__LISTED ENTRIES__
-- pv_equiv track=rewrite | github.com/FB-18-19-PreAP-CS/wordplay-Christian-Cormier | textreader.py | uses_only
-- ===== SOURCE A (Python) =====
-- def uses_only(word,letters):
--     '''
--     >>> uses_only('gain','al')
--     False
--
--     >>> uses_only('cod','doc')
--     True
--
--     >>> uses_only('bibliography','iblography')
--     True
--     '''
--     f = 0
--     for i in range(0,len(letters)):
--         if letters[i] in word:
--             f += 1
--         else:
--             pass
--     if f == len(letters):
--         return True
--     else:
--         return False
-- ===== SOURCE B (Python) =====
-- def uses_only(word, letters):
--     return set(letters) <= set(word)
-- ===== Notes on version B (the rewrite author's own statement) =====
-- stated objective: idiomatic
-- what changed: Replaces the explicit index loop with a hit counter and final length comparison by a single set subset test set(letters) <= set(word).
import Mathlib
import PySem

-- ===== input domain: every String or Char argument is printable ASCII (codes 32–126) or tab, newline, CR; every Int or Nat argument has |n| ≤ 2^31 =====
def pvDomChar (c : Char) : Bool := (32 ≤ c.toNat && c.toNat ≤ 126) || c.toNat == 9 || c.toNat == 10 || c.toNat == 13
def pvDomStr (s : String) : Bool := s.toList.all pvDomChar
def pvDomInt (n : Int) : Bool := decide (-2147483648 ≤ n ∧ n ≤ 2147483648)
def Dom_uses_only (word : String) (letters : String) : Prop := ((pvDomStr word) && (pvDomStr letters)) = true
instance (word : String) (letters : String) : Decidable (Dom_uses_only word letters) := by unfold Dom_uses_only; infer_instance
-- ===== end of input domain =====

-- ===== PORT A =====
-- literal port of A: count, over range(0, len(letters)), the indices whose character
-- occurs in word (Python's one-char-substring 'in'), then compare the counter with len(letters)
def usesOnlyStep (word : String) (letters : String) (f : Int) (i : Int) : Int :=
  match PySem.Str.pyGet? letters i with
  | some c => if PySem.Chars.isIn [c] word.toList then f + 1 else f  -- 'letters[i] in word'
  | none => f  -- unreachable: i is always in range

def uses_only (word : String) (letters : String) : Bool :=
  let f : Int :=
    (PySem.List.pyRange 0 (PySem.Str.len letters) 1).foldl (usesOnlyStep word letters) 0
  f == PySem.Str.len letters

-- ===== PORT B =====
-- B: set(letters) <= set(word), a single subset test
def uses_only_alt (word : String) (letters : String) : Bool :=
  PySem.Set.issubset (PySem.Set.ofList letters.toList) (PySem.Set.ofList word.toList)

-- ===== PRECONDITION & SPEC =====
def Spec_uses_only (word : String) (letters : String) (out : Bool) : Prop := out = uses_only_alt word letters
instance (word : String) (letters : String) (out : Bool) : Decidable (Spec_uses_only word letters out) := by unfold Spec_uses_only; infer_instance

-- ===== CLAIM =====
def Claim_equal_uses_only : Prop := ∀ (word : String) (letters : String), Dom_uses_only word letters → Spec_uses_only word letters (uses_only word letters)

-- ===== LEMMAS AND PROOFS =====

-- Python's one-char-substring test 'c in word' is element membership
theorem isIn_singleton (c : Char) (l : List Char) :
    PySem.Chars.isIn [c] l = l.contains c := by
  rw [Bool.eq_iff_iff, PySem.Chars.isIn_iff_infix, List.contains_iff_mem]
  constructor
  · intro hinf; exact hinf.sublist.subset (List.mem_singleton_self c)
  · intro h; obtain ⟨s, t, rfl⟩ := List.append_of_mem h; exact ⟨s, t, by simp⟩

-- A's counter loop counts exactly the letters occurring in word; f == len(letters) is 'all'
theorem uses_only_eq_all (word letters : String) :
    uses_only word letters = letters.toList.all (fun c => word.toList.contains c) := by
  simp only [uses_only, PySem.Str.len_eq]
  have hcongr :
      List.foldl (usesOnlyStep word letters)
        0 (PySem.List.pyRange 0 (letters.toList.length : Int) 1)
      = List.foldl
        (fun f i =>
          if word.toList.contains (PySem.List.pyGetD letters.toList i 'a') then f + 1 else f)
        0 (PySem.List.pyRange 0 (letters.toList.length : Int) 1) := by
    apply PySem.List.foldl_congr_mem
    intro acc i hi
    have hmem := PySem.List.mem_pyRange_one.mp hi
    obtain ⟨k, rfl⟩ := Int.eq_ofNat_of_zero_le hmem.1
    have hk : k < letters.toList.length := by exact_mod_cast hmem.2
    have hget : PySem.Str.pyGet? letters (k : Int) = some (PySem.List.pyGetD letters.toList (k : Int) 'a') := by
      rw [PySem.Str.pyGet?_natCast, PySem.List.pyGetD_natCast]
      simp [List.getElem?_eq_getElem hk]
    simp only [usesOnlyStep, hget, isIn_singleton]
  rw [hcongr]
  rw [PySem.List.foldl_pyRange_zero_pyGetD' letters.toList 'a'
        (fun f c => if word.toList.contains c then f + 1 else f) 0]
  rw [PySem.List.foldl_if_add_one]
  rw [Bool.eq_iff_iff]
  simp only [Int.zero_add, beq_iff_eq, Int.natCast_inj, List.all_eq_true,
    List.countP_eq_length]

-- B is the subset relation
theorem uses_only_alt_iff (word letters : String) :
    uses_only_alt word letters = true ↔ ∀ c ∈ letters.toList, c ∈ word.toList := by
  unfold uses_only_alt
  rw [PySem.Set.issubset_iff]
  constructor
  · intro h c hc
    exact (PySem.Set.mem_ofList word.toList c).mp (h c ((PySem.Set.mem_ofList letters.toList c).mpr hc))
  · intro h c hc
    exact (PySem.Set.mem_ofList word.toList c).mpr (h c ((PySem.Set.mem_ofList letters.toList c).mp hc))

-- ===== VERDICT =====
theorem uses_only_spec : Claim_equal_uses_only := by
  intro word letters _
  unfold Spec_uses_only
  rw [Bool.eq_iff_iff, uses_only_eq_all, uses_only_alt_iff, List.all_eq_true]
  simp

__PROBLEM TO SOLVE__
Where a line of the records above holds the word "Chars", copy that line.

__OUTPUT FOR THIS EXERCISE__
  | some c => if PySem.Chars.isIn [c] word.toList then f + 1 else f  -- 'letters[i] in word'
    PySem.Chars.isIn [c] l = l.contains c := by
  rw [Bool.eq_iff_iff, PySem.Chars.isIn_iff_infix, List.contains_iff_mem]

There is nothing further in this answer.